Modeling and Regionalization of China's PM2.5 Using Spatial-Functional Mixture Models

成果类型:
Article
署名作者:
Liang, Decai; Zhang, Haozhe; Chang, Xiaohui; Huang, Hui
署名单位:
Peking University; Peking University; Nankai University; Microsoft; Oregon State University; Sun Yat Sen University
刊物名称:
JOURNAL OF THE AMERICAN STATISTICAL ASSOCIATION
ISSN/ISSBN:
0162-1459
DOI:
10.1080/01621459.2020.1764363
发表日期:
2021
页码:
116-132
关键词:
air-pollution covariance pollutants mortality distance QUALITY CURVES ozone
摘要:
Severe air pollution affects billions of people around the world, particularly in developing countries such as China. Effective emission control policies rely primarily on a proper assessment of air pollutants and accurate spatial clustering outcomes.
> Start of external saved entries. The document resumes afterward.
-- pv_equiv track=rewrite | github.com/qwattash/mpm | mpm/loaders.py | filter_empty_lines
-- ===== SOURCE A (Python) =====
-- def filter_empty_lines(value):
--     """
--     Remove empty lines to compact the text, multiple empty lines are
--     collapsed into a single empty line, single lines are removed.
--     Empty lines at the beginning and the end are stripped.
--
--     :param value: list of data strings
--     :type value: list
--     :return: the data list without empty lines
--     :rtype: list
--     """
--     filtered = []
--     empty_found = False
--     for line in value:
--         if line == "\n":
--             if not empty_found:
--                 filtered.append(line)
--                 empty_found = True
--         else:
--             empty_found = False
--             filtered.append(line)
--     # strip leading and trailing empty lines
--     if len(filtered) > 0:
--         if filtered[0] == "\n":
--             del filtered[0]
--         if filtered[-1] == "\n":
--             del filtered[-1]
--     return filtered
-- ===== SOURCE B (Python) =====
-- def filter_empty_lines(value):
--     # Walk the list by maximal runs: a run of "\n" contributes a single "\n",
--     # a run of non-empty lines is copied as a whole slice.
--     filtered = []
--     i = 0
--     n = len(value)
--     while i < n:
--         if value[i] == "\n":
--             filtered.append("\n")
--             while i < n and value[i] == "\n":
--                 i += 1
--         else:
--             j = i
--             while j < n and value[j] != "\n":
--                 j += 1
--             filtered.extend(value[i:j])
--             i = j
--     # strip leading and trailing empty lines
--     if filtered and filtered[0] == "\n":
--         del filtered[0]
--     if filtered and filtered[-1] == "\n":
--         del filtered[-1]
--     return filtered
-- ===== Notes on version B (the rewrite author's own statement) =====
-- stated objective: alternative
-- what changed: Replaces A's per-line loop with an empty_found state flag by a run-based traversal: an index walks maximal runs, emitting one "\n" per run of empty lines and copying a whole slice per run of non-empty lines, then strips the ends with two guarded deletes instead of A's unguarded index accesses.
-- outside the precondition, e.g. on filter_empty_lines(['\n', '\n']): A raises IndexError, B returns []
import Mathlib
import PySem

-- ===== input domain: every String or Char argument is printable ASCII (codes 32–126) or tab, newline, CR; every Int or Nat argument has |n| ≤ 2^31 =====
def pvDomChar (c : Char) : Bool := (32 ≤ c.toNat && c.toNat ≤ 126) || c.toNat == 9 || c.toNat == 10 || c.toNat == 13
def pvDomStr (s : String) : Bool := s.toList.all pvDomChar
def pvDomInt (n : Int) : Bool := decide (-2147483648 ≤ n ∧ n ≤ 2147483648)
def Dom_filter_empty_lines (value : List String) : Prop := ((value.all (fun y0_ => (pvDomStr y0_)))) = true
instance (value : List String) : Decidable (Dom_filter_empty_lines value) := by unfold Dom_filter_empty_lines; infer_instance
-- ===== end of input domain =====

-- B walks the input by maximal runs (one "\n" per empty run, a whole slice per
-- non-empty run) instead of A's per-line empty_found flag loop, and strips the
-- ends with guarded deletes; same return value on Pre_, and B returns [] where
-- A raises IndexError.

-- ===== PORT A =====
-- the for-loop, state (filtered, empty_found)
def pvStepA (st : List String × Bool) (line : String) : List String × Bool :=
  if line = "\n" then
    if !st.2 then (st.1 ++ [line], true) else st
  else (st.1 ++ [line], false)

def filter_empty_lines (value : List String) : List String :=
  let st := value.foldl pvStepA ([], false)
  let filtered := st.1
  if filtered.length > 0 then
    -- if filtered[0] == "\n": del filtered[0]
    let f1 := if PySem.List.pyGet? filtered 0 = some "\n" then filtered.tail else filtered
    -- if filtered[-1] == "\n": del filtered[-1]   (IndexError when f1 = [], outside Pre_)
    match PySem.List.pyGet? f1 (-1) with
    | some x => if x = "\n" then f1.dropLast else f1
    | none => f1
  else filtered

-- ===== PORT B =====
-- the outer while-loop over maximal runs: the two inner while-loops advancing i/j
-- are the dropWhile / takeWhile+dropWhile of the current run
def pvRunsB : List String → List String
  | [] => []
  | x :: xs =>
    if x = "\n" then "\n" :: pvRunsB (xs.dropWhile (· = "\n"))
    else (x :: xs.takeWhile (· ≠ "\n")) ++ pvRunsB (xs.dropWhile (· ≠ "\n"))
termination_by l => l.length
decreasing_by
  · exact Nat.lt_succ_of_le (xs.length_dropWhile_le _)
  · exact Nat.lt_succ_of_le (xs.length_dropWhile_le _)

def filter_empty_lines_alt (value : List String) : List String :=
  let filtered := pvRunsB value
  let f1 := if filtered.head? = some "\n" then filtered.tail else filtered
  if f1.getLast? = some "\n" then f1.dropLast else f1

-- ===== PRECONDITION & SPEC =====
-- Pre_ excludes exactly the inputs where A raises IndexError: non-empty lists whose
-- every element is "\n" (A strips the lone collapsed "\n" and then indexes filtered[-1]
-- on an empty list).
def Pre_filter_empty_lines (value : List String) : Prop :=
  value = [] ∨ ¬ (∀ l ∈ value, l = "\n")
instance (value : List String) : Decidable (Pre_filter_empty_lines value) := by
  unfold Pre_filter_empty_lines; infer_instance
def pvWitness_filter_empty_lines : List String := ["a\n", "\n", "\n", "b\n"]

def Spec_filter_empty_lines (value : List String) (out : List String) : Prop := out = filter_empty_lines_alt value
instance (value : List String) (out : List String) : Decidable (Spec_filter_empty_lines value out) := by unfold Spec_filter_empty_lines; infer_instance

-- ===== CLAIM (what is proved, stated in full; the proofs are below) =====
def Claim_equal_filter_empty_lines : Prop := ∀ (value : List String), Dom_filter_empty_lines value → Pre_filter_empty_lines value → Spec_filter_empty_lines value (filter_empty_lines value)

-- ===== LEMMAS AND PROOFS =====

-- reference collapsed form: colF flag l = what A's loop appends, flag = empty_found
def colF (flag : Bool) : List String → List String
  | [] => []
  | x :: xs =>
    if x = "\n" then
      if flag then colF true xs else "\n" :: colF true xs
    else x :: colF false xs

lemma foldA_eq (l : List String) : ∀ (acc : List String) (flag : Bool),
    (l.foldl pvStepA (acc, flag)).1 = acc ++ colF flag l := by
  induction l with
  | nil => intro acc flag; simp [colF]
  | cons x xs ih =>
    intro acc flag
    by_cases hx : x = "\n"
    · cases flag with
      | false => simp [pvStepA, hx, colF, ih]
      | true => simp [pvStepA, hx, colF, ih]
    · simp [pvStepA, hx, colF, ih]

lemma colF_true_dropWhile (l : List String) :
    colF true l = colF false (l.dropWhile (· = "\n")) := by
  induction l with
  | nil => simp [colF]
  | cons x xs ih =>
    by_cases hx : x = "\n"
    · simp [colF, hx, ih]
    · simp [colF, hx]

lemma colF_false_take_drop (l : List String) :
    colF false l = l.takeWhile (· ≠ "\n") ++ colF false (l.dropWhile (· ≠ "\n")) := by
  induction l with
  | nil => simp [colF]
  | cons x xs ih =>
    by_cases hx : x = "\n"
    · simp [colF, hx]
    · simp only [colF, if_neg hx, List.takeWhile_cons, List.dropWhile_cons]
      simp [hx, ih]

lemma runsB_eq (l : List String) : pvRunsB l = colF false l := by
  induction l using pvRunsB.induct with
  | case1 => simp [pvRunsB, colF]
  | case2 xs ih =>
    rw [pvRunsB]
    simp only [colF]
    rw [ih, ← colF_true_dropWhile]
    simp
  | case3 x xs hx ih =>
    rw [pvRunsB, if_neg hx]
    conv_rhs => rw [colF_false_take_drop]
    simp only [List.takeWhile_cons, List.dropWhile_cons, ne_eq, decide_not] at ih ⊢
    simp [hx, ih]

lemma strip_eq (f : List String) (hne : f ≠ [] → f ≠ ["\n"]) :
    (if f.length > 0 then
      let f1 := if PySem.List.pyGet? f 0 = some "\n" then f.tail else f
      match PySem.List.pyGet? f1 (-1) with
      | some x => if x = "\n" then f1.dropLast else f1
      | none => f1
    else f)
    = (let f1 := if f.head? = some "\n" then f.tail else f
       if f1.getLast? = some "\n" then f1.dropLast else f1) := by
  cases f with
  | nil => simp
  | cons a t =>
    simp only [List.length_cons, gt_iff_lt, Nat.succ_pos,
      PySem.List.pyGet?_zero_cons, PySem.List.pyGet?_neg_one, List.head?_cons,
      Option.some.injEq, List.tail_cons]
    by_cases ha : a = "\n"
    · have ht : t ≠ [] := by
        intro h; exact (hne (by simp) ) (by simp [ha, h])
      simp only [ha]
      cases hg : t.getLast? with
      | none => exact absurd (List.getLast?_eq_none_iff.mp hg) ht
      | some x => by_cases hx : x = "\n" <;> simp [hg, hx]
    · simp only [if_neg ha]
      cases hg : (a :: t).getLast? with
      | none => simp at hg
      | some x => by_cases hx : x = "\n" <;> simp [hg, hx]

-- colF true l = [] forces every element of l to be "\n"
lemma colF_true_nil_all (l : List String) (h : colF true l = []) :
    ∀ y ∈ l, y = "\n" := by
  induction l with
  | nil => simp
  | cons x xs ih =>
    by_cases hx : x = "\n"
    · subst hx
      simp only [colF] at h
      intro y hy
      rcases List.mem_cons.mp hy with hy | hy
      · exact hy
      · exact ih h y hy
    · simp [colF, hx] at h

-- filtered = ["\n"] only when value is a non-empty all-"\n" list
lemma colF_singleton_nl (l : List String) (h : ¬ (∀ x ∈ l, x = "\n")) :
    colF false l ≠ ["\n"] := by
  induction l with
  | nil => simp at h
  | cons x xs ih =>
    by_cases hx : x = "\n"
    · subst hx
      have h' : ¬ (∀ y ∈ xs, y = "\n") := by
        intro hall; exact h (by simpa using hall)
      have hc : colF false ("\n" :: xs) = "\n" :: colF true xs := by simp [colF]
      rw [hc]
      intro hcontra
      have hnil : colF true xs = [] := by simpa using hcontra
      exact h' (colF_true_nil_all xs hnil)
    · simp [colF, hx]

-- ===== VERDICT (by name: the statement is the Claim_ definition above) =====
theorem filter_empty_lines_spec : Claim_equal_filter_empty_lines := by
  intro value _ hp
  show filter_empty_lines value = filter_empty_lines_alt value
  have hA := foldA_eq value [] false
  simp only [List.nil_append] at hA
  have hne : colF false value ≠ [] → colF false value ≠ ["\n"] := by
    intro _
    rcases hp with hp | hp
    · subst hp; simp [colF]
    · exact colF_singleton_nl value hp
  have hs := strip_eq (colF false value) hne
  simp only [filter_empty_lines, filter_empty_lines_alt, hA, runsB_eq]
  simpa using hs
Unfortunately, emission patterns are difficult to observe as they are highly confounded by many meteorological and geographical factors. In this study, we propose a novel approach for modeling and clustering PM2.5 concentrations across China. We model observed concentrations from monitoring stations as spatially dependent functional data and assume latent emission processes originate from a functional mixture model with each component as a spatio-temporal process. Cluster memberships of monitoring stations are modeled as a Markov random field, in which confounding effects are controlled through energy functions. The superior performance of our approach is demonstrated using extensive simulation studies. Our method is effective in dividing China and the Beijing-Tianjin-Hebei region into several regions based on PM2.5 concentrations, suggesting that separate local emission control policies are needed. Supplementary materials for this article, including a standardized description of the materials available for reproducing the work, are available as an online supplement.